Regardless of market forces, whaling was challenging work. In order to entice men to join whaling crews, companies offered shares of the profit. The more successful a voyage, the higher the share received by crewmembers. Men were often outfitted for whaling voyages based on credit from their return share. Wives and daughters were also permitted to purchase goods from local merchants using credit from whalers’ shares. The evidence from this is demonstrated in East Hampton account books.

From 1830-1920, indigenous whalemen went to work as free agents. Indigenous men voluntarily went to sea, a viable alternative to mainland and reservation opportunities. They climbed ranks (often achieving higher positions than their African American counterparts), earned larger shares of profits, and earned other privileges like better food and private quarters, the right to be called “sir,” and the ability as petty officers to order their subordinates (who were often white).

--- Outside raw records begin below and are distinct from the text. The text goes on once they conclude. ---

-- pv_equiv track=rewrite | github.com/ChangMinL2E/programmers | 프로그래머스/unrated/181932. 코드 처리하기/코드 처리하기.py | solution
-- ===== SOURCE A (Python) =====
-- def solution(code):
--     answer = ''
--     mode = 0
--
--     for i in range(len(code)):
--         if code[i] == '1':
--             mode = (mode + 1)%2
--         else:
--             if mode == 0 and not i%2:
--                 answer += code[i]
--             elif mode == 1 and i%2:
--                 answer += code[i]
--     if not len(answer):
--         answer = "EMPTY"
--
--     return answer
-- ===== SOURCE B (Python) =====
-- def solution(code):
--     # Split on '1': the '1's vanish, and segment k is processed in "mode" k%2.
--     # Within segment k starting at global position pos, we keep every other
--     # character, starting at offset (k+pos)%2.
--     pieces = []
--     pos = 0
--     for k, seg in enumerate(code.split('1')):
--         pieces.append(alternate(seg if (k + pos) % 2 == 0 else seg[1:]))
--         pos += len(seg) + 1
--     return ''.join(pieces) or "EMPTY"
--
--
-- def alternate(seg):
--     # every other character of seg (seg[0], seg[2], ...): take one, skip one
--     it = iter(seg)
--     out = []
--     for ch in it:
--         out.append(ch)
--         next(it, None)
--     return ''.join(out)
-- ===== Notes on version B (the rewrite author's own statement) =====
-- stated objective: faster
-- what changed: Instead of one per-character loop with a running mode toggle, B splits the code on '1' (so the '1's vanish and each segment's mode is its index parity) and extracts every other character of each segment with a take-one-skip-one pass, then joins the pieces.
import Mathlib
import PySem

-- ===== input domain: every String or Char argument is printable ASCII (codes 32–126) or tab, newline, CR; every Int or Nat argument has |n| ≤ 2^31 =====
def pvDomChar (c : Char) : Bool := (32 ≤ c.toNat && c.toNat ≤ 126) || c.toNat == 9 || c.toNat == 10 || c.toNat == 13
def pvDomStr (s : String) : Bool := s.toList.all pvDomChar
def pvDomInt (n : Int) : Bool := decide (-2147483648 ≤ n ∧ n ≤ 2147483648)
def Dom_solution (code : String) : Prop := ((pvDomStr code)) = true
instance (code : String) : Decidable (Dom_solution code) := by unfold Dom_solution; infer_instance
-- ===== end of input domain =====

-- B removes the '1's by splitting the code on '1' (segment k is in mode k%2) and takes
-- every other character of each segment by a stride-2 recursion — no running mode toggle
-- (alternative decomposition, same result).


-- ===== PORT A =====
-- one step of A's loop body: state = (answer, mode), input = (i, code[i])
def pvStepA : List Char × Nat → Int × Char → List Char × Nat
  | (ans, mode), (i, c) =>
    if c = '1' then (ans, (mode + 1) % 2)
    else if mode = 0 ∧ i % 2 = 0 then (ans ++ [c], mode)
    else if mode = 1 ∧ ¬(i % 2 = 0) then (ans ++ [c], mode)
    else (ans, mode)

def solution (code : String) : String :=
  let r := (PySem.List.enumerate code.toList).foldl pvStepA ([], 0)
  if r.1.length = 0 then "EMPTY" else String.ofList r.1

-- ===== PORT B =====
-- alternate(seg): every other character of seg — Source B's take-one-skip-one iterator loop
def pvAlt : List Char → List Char
  | [] => []
  | [c] => [c]
  | c :: _ :: rest => c :: pvAlt rest

-- one step of B's loop: state = (pieces, pos), input = (k, seg)
def pvStepB : List (List Char) × Int → Int × List Char → List (List Char) × Int
  | (pieces, pos), (k, seg) =>
    (pieces ++ [pvAlt (if (k + pos) % 2 = 0 then seg else PySem.List.slice seg (some 1) none)],
     pos + seg.length + 1)

def solution_alt (code : String) : String :=
  let segs := PySem.Chars.splitOn code.toList ['1']
  let pieces := ((PySem.List.enumerate segs).foldl pvStepB ([], 0)).1
  let ans := PySem.Chars.join [] pieces
  if ans = [] then "EMPTY" else String.ofList ans

-- ===== PRECONDITION & SPEC =====
def Spec_solution (code : String) (out : String) : Prop := out = solution_alt code
instance (code : String) (out : String) : Decidable (Spec_solution code out) := by unfold Spec_solution; infer_instance

-- ===== CLAIM (what is proved, stated in full; the proofs are below) =====
def Claim_equal_solution : Prop := ∀ (code : String), Dom_solution code → Spec_solution code (solution code)

-- ===== LEMMAS AND PROOFS =====

-- common characterisation: the kept characters of cs when the running parity (ones + index) is p
def pvK : List Char → Int → List Char
  | [], _ => []
  | c :: cs, p => if c = '1' then pvK cs p else (if p % 2 = 0 then [c] else []) ++ pvK cs (p + 1)

lemma pvK_congr (cs : List Char) : ∀ p q : Int, p % 2 = q % 2 → pvK cs p = pvK cs q := by
  induction cs with
  | nil => intro p q _; rfl
  | cons c cs ih =>
    intro p q h
    simp only [pvK]
    by_cases hc : c = '1'
    · rw [if_pos hc, if_pos hc, ih p q h]
    · rw [if_neg hc, if_neg hc, h, ih (p + 1) (q + 1) (by omega)]

-- ===== A-side: the fold is pvK =====
lemma foldA_eq (cs : List Char) : ∀ (i : Int) (m : Nat) (ans : List Char), m < 2 →
    ((PySem.List.enumerate cs i).foldl pvStepA (ans, m)).1 = ans ++ pvK cs (m + i) := by
  induction cs with
  | nil => intro i m ans _; simp [PySem.List.enumerate, pvK]
  | cons c cs ih =>
    intro i m ans hm
    rw [PySem.List.enumerate_cons, List.foldl_cons]
    simp only [pvStepA, pvK]
    by_cases hc : c = '1'
    · rw [if_pos hc, if_pos hc, ih (i + 1) ((m + 1) % 2) ans (by omega),
        pvK_congr cs (((m + 1) % 2 : Nat) + (i + 1)) (m + i) (by push_cast; omega)]
    · rw [if_neg hc, if_neg hc]
      by_cases hp : ((m : Int) + i) % 2 = 0
      · have hkeep : (m = 0 ∧ i % 2 = 0) ∨ (m = 1 ∧ ¬(i % 2 = 0)) := by
          have := Int.emod_two_eq i; omega
        rw [if_pos hp]
        rcases hkeep with ⟨h1, h2⟩ | ⟨h1, h2⟩
        · rw [if_pos ⟨h1, h2⟩, ih (i + 1) m (ans ++ [c]) hm]
          simp only [List.append_assoc, List.singleton_append]
          rw [show (m : Int) + (i + 1) = (m + i) + 1 by ring]
        · rw [if_neg (by omega), if_pos ⟨h1, h2⟩, ih (i + 1) m (ans ++ [c]) hm]
          simp only [List.append_assoc, List.singleton_append]
          rw [show (m : Int) + (i + 1) = (m + i) + 1 by ring]
      · have h1 : ¬(m = 0 ∧ i % 2 = 0) := by have := Int.emod_two_eq i; omega
        have h2 : ¬(m = 1 ∧ ¬(i % 2 = 0)) := by have := Int.emod_two_eq i; omega
        rw [if_neg hp, if_neg h1, if_neg h2, ih (i + 1) m ans hm,
          show (m : Int) + (i + 1) = (m + i) + 1 by ring]
        simp

-- ===== B-side: splitOn is the structural split pvSplit =====
def pvConsHead (x : List Char) : List (List Char) → List (List Char)
  | [] => [x]
  | s :: ss => (x ++ s) :: ss

def pvSplit : List Char → List (List Char)
  | [] => [[]]
  | c :: cs => if c = '1' then [] :: pvSplit cs else pvConsHead [c] (pvSplit cs)

lemma pvConsHead_nil : ∀ ss : List (List Char), ss ≠ [] → pvConsHead [] ss = ss
  | [], h => absurd rfl h
  | s :: ss, _ => by simp [pvConsHead]

lemma pvSplit_ne_nil (cs : List Char) : pvSplit cs ≠ [] := by
  cases cs with
  | nil => simp [pvSplit]
  | cons c cs =>
    simp only [pvSplit]
    split
    · simp
    · cases h : pvSplit cs <;> simp [pvConsHead]

lemma pvConsHead_assoc (x y : List Char) (ss : List (List Char)) :
    pvConsHead x (pvConsHead y ss) = pvConsHead (x ++ y) ss := by
  cases ss <;> simp [pvConsHead]

lemma go_eq : ∀ (fuel : Nat) (l cur : List Char) (acc : List (List Char)), l.length < fuel →
    PySem.Chars.splitOn.go ['1'] fuel l cur acc = acc.reverse ++ pvConsHead cur.reverse (pvSplit l) := by
  intro fuel
  induction fuel with
  | zero => intro l cur acc h; omega
  | succ fuel ih =>
    intro l cur acc h
    cases l with
    | nil => simp [PySem.Chars.splitOn.go, pvSplit, pvConsHead]
    | cons c rest =>
      rw [PySem.Chars.splitOn.go]
      by_cases hc : c = '1'
      · have hpre : List.isPrefixOf ['1'] (c :: rest) = true := by
          simp [List.isPrefixOf, hc]
        rw [if_pos hpre]
        simp only [List.length_cons, List.length_nil, List.drop_succ_cons, List.drop_zero]
        rw [ih rest [] (cur.reverse :: acc) (by simp at h; omega)]
        simp only [List.reverse_nil]
        rw [pvConsHead_nil (pvSplit rest) (pvSplit_ne_nil rest)]
        simp [pvSplit, hc, pvConsHead]
      · have hpre : List.isPrefixOf ['1'] (c :: rest) = false := by
          simp [List.isPrefixOf]; exact fun h' => hc h'.symm
        rw [if_neg (by simp [hpre])]
        rw [ih rest (c :: cur) acc (by simp at h; omega)]
        simp only [List.reverse_cons, pvSplit, if_neg hc, pvConsHead_assoc]

lemma splitOn_eq (cs : List Char) : PySem.Chars.splitOn cs ['1'] = pvSplit cs := by
  unfold PySem.Chars.splitOn
  rw [go_eq (cs.length + 1) cs [] [] (by omega)]
  simp [pvConsHead_nil (pvSplit cs) (pvSplit_ne_nil cs)]

-- ===== B-side: pvAlt on a '1'-free list is pvK =====
lemma pvAlt_cons (c : Char) (cs : List Char) : pvAlt (c :: cs) = c :: pvAlt cs.tail := by
  cases cs <;> simp [pvAlt]

lemma pvK_free (cs : List Char) : ∀ p : Int, '1' ∉ cs →
    pvK cs p = if p % 2 = 0 then pvAlt cs else pvAlt cs.tail := by
  induction cs with
  | nil => intro p _; simp [pvK, pvAlt]
  | cons c cs ih =>
    intro p hmem
    have hc : c ≠ '1' := fun h => hmem (h ▸ List.mem_cons_self)
    have hcs : '1' ∉ cs := fun h => hmem (List.mem_cons_of_mem c h)
    simp only [pvK, if_neg hc, ih (p + 1) hcs]
    by_cases hp : p % 2 = 0
    · rw [if_pos hp, if_pos hp, if_neg (show ¬((p + 1) % 2 = 0) by omega), pvAlt_cons]
      simp
    · rw [if_neg hp, if_neg hp, if_pos (show (p + 1) % 2 = 0 by omega)]
      simp

lemma pvK_append (a : List Char) : ∀ (bs : List Char) (p : Int), '1' ∉ a →
    pvK (a ++ bs) p = pvK a p ++ pvK bs (p + a.length) := by
  induction a with
  | nil => intro bs p _; simp [pvK]
  | cons c a ih =>
    intro bs p hmem
    have hc : c ≠ '1' := fun h => hmem (h ▸ List.mem_cons_self)
    have ha : '1' ∉ a := fun h => hmem (List.mem_cons_of_mem c h)
    simp only [List.cons_append, pvK, if_neg hc, ih bs (p + 1) ha, List.append_assoc,
      List.length_cons]
    rw [pvK_congr bs (p + 1 + a.length) (p + (a.length + 1)) (by omega)]
    norm_cast

lemma pvK_one (r : List Char) (p : Int) : pvK ('1' :: r) p = pvK r p := by simp [pvK]

lemma pvDropWhile_head {α : Type} (p : α → Bool) :
    ∀ (l : List α) (x : α) (r : List α), List.dropWhile p l = x :: r → p x = false := by
  intro l
  induction l with
  | nil => intro x r h; simp [List.dropWhile] at h
  | cons c cs ih =>
    intro x r h
    rw [List.dropWhile_cons] at h
    by_cases hc : p c = true
    · rw [if_pos hc] at h; exact ih x r h
    · rw [if_neg hc] at h
      cases h
      simpa using hc

lemma pvSplit_free (cs : List Char) : '1' ∉ cs → pvSplit cs = [cs] := by
  induction cs with
  | nil => intro _; rfl
  | cons c cs ih =>
    intro hmem
    have hc : c ≠ '1' := fun h => hmem (h ▸ List.mem_cons_self)
    have hcs : '1' ∉ cs := fun h => hmem (List.mem_cons_of_mem c h)
    simp [pvSplit, if_neg hc, ih hcs, pvConsHead]

lemma pvSplit_append_free (a : List Char) : ∀ r : List Char, '1' ∉ a →
    pvSplit (a ++ '1' :: r) = a :: pvSplit r := by
  induction a with
  | nil => intro r _; simp [pvSplit]
  | cons c a ih =>
    intro r hmem
    have hc : c ≠ '1' := fun h => hmem (h ▸ List.mem_cons_self)
    have ha : '1' ∉ a := fun h => hmem (List.mem_cons_of_mem c h)
    simp [pvSplit, if_neg hc, ih r ha, pvConsHead]

-- the main B-side fold lemma, by strong induction on the length (one segment per step)
lemma foldB_eq : ∀ (n : Nat) (cs : List Char), cs.length ≤ n → ∀ (k pos : Int) (pieces : List (List Char)),
    (((PySem.List.enumerate (pvSplit cs) k).foldl pvStepB (pieces, pos)).1).flatten
      = pieces.flatten ++ pvK cs (k + pos) := by
  intro n
  induction n with
  | zero =>
    intro cs hlen k pos pieces
    have : cs = [] := List.eq_nil_of_length_eq_zero (by omega)
    subst this
    simp [pvSplit, PySem.List.enumerate_cons, PySem.List.enumerate, pvStepB, pvK,
      PySem.List.slice_from_one, pvAlt]
  | succ n ih =>
    intro cs hlen k pos pieces
    have hdecomp : cs = cs.takeWhile (· ≠ '1') ++ cs.dropWhile (· ≠ '1') :=
      (List.takeWhile_append_dropWhile).symm
    set a := cs.takeWhile (· ≠ '1') with ha_def
    have hafree : '1' ∉ a := by
      intro hmem
      have := List.mem_takeWhile_imp hmem
      simp at this
    cases hd : cs.dropWhile (· ≠ '1') with
    | nil =>
      have hcs : cs = a := by rw [hdecomp, hd, List.append_nil]
      rw [hcs, pvSplit_free a hafree, PySem.List.enumerate_cons, PySem.List.enumerate,
        List.foldl_cons, List.foldl_nil]
      simp only [pvStepB, List.flatten_append, List.flatten_cons, List.flatten_nil,
        List.append_nil, PySem.List.slice_from_one]
      rw [pvK_free a (k + pos) hafree]
      split <;> rfl
    | cons x r =>
      have hx : x = '1' := by
        have := pvDropWhile_head (fun c => decide (c ≠ '1')) cs x r hd
        simpa using this
      subst hx
      have hcs : cs = a ++ '1' :: r := by rw [hdecomp, hd]
      have hr : r.length ≤ n := by
        have : cs.length = a.length + 1 + r.length := by rw [hcs]; simp; omega
        omega
      rw [hcs, pvSplit_append_free a r hafree, PySem.List.enumerate_cons, List.foldl_cons]
      simp only [pvStepB, PySem.List.slice_from_one]
      rw [ih r hr (k + 1) (pos + a.length + 1) (pieces ++ [pvAlt (if (k + pos) % 2 = 0 then a else a.tail)])]
      rw [pvK_append a ('1' :: r) (k + pos) hafree, pvK_one]
      simp only [List.flatten_append, List.flatten_cons, List.flatten_nil,
        List.append_nil, List.append_assoc]
      rw [pvK_free a (k + pos) hafree,
        pvK_congr r (k + 1 + (pos + a.length + 1)) (k + pos + a.length) (by omega),
        apply_ite pvAlt]

lemma join_nil_flatten : ∀ parts : List (List Char), PySem.Chars.join [] parts = parts.flatten := by
  intro parts
  induction parts with
  | nil => simp [PySem.Chars.join_nil]
  | cons p rest ih =>
    cases rest with
    | nil => simp [PySem.Chars.join_singleton]
    | cons q rest' => rw [PySem.Chars.join_cons_cons, List.flatten_cons, ih]; simp

-- ===== VERDICT (by name: the statement is the Claim_ definition above) =====
theorem solution_spec : Claim_equal_solution := by
  intro code _
  unfold Spec_solution solution solution_alt
  have hA := foldA_eq code.toList 0 0 [] (by omega)
  simp only [Nat.cast_zero, zero_add, List.nil_append] at hA
  have hB := foldB_eq code.toList.length code.toList le_rfl 0 0 []
  simp only [zero_add, List.flatten_nil, List.nil_append] at hB
  simp only [splitOn_eq, join_nil_flatten, hA, hB]
  by_cases h : pvK code.toList 0 = []
  · simp [h]
  · rw [if_neg (by simpa using h), if_neg h]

Some men purchased and furnished houses with their lays, which served as an economic “windfall” upon their return. Some indigenous whalemen even sold their shares of voyages to middlemen in order to receive the cash up front, leaving middlemen to assume more of the risk. But there were still many other men, of all backgrounds, who received poor compensation and suffered exploitation through the lay system, which left some of the financial risk for whaling voyages on the crew as well as the owners. And as whaling resulted in the periodic absence of men, women were left behind to maintain the households and village life.[20]

All of these opportunities produce a range of possibilities for Montaukett men, whose experiences remain minimally understood. From 1828 through 1859, approximately 54 Native American, African American, or mixed-heritage men were listed on crews sailing out of Sag Harbor with one whaling company alone (the Dering company). One of those men, a Montaukett, definitely lived at Indian Fields, and three other Montaukett men probably did as well. In addition to these men, there were other Native residents of Indian Fields who sailed for different companies and out of alternative ports. Although whaling was a reliable means of employment for nineteenth-century Montaukett men, their periodic absence contributed to their “invisibility” in the East Hampton landscape.[21]

Considering the Household

My primary goal with this paper (and with my dissertation) was to understand the material dimensions of specific economic strategies and the construction and maintenance of Montaukett identity. This was accomplished through household-level analysis. In other words, household archaeological sites are typically comprised of pieces of mundane material items associated with daily activities. When archaeologists recover these items, they are interpreted in relation to the identity of the site’s occupants and the activities that likely brought together the specific assemblage of materials. Here archaeological materials and sequences of deposition together tell a story. At Indian Fields, the presence of quartz flakes, a stone pestle, and bone needles for basket making- items associated with traditional indigenous lifeways- are contrasted by the presence of gun flints, metal cutlery, refined earthenwares, and metal sewing tools within the same contexts. The significance of these items lies not in their origin of manufacture (i.e., indigenous vs. Euro-American goods), but in their patterning of daily activities and lived experiences. They provide intimate clues to individual choices, actions, and negotiations that are valuable for understanding the range of experiences of Montaukett people against the backdrop of settler colonialism.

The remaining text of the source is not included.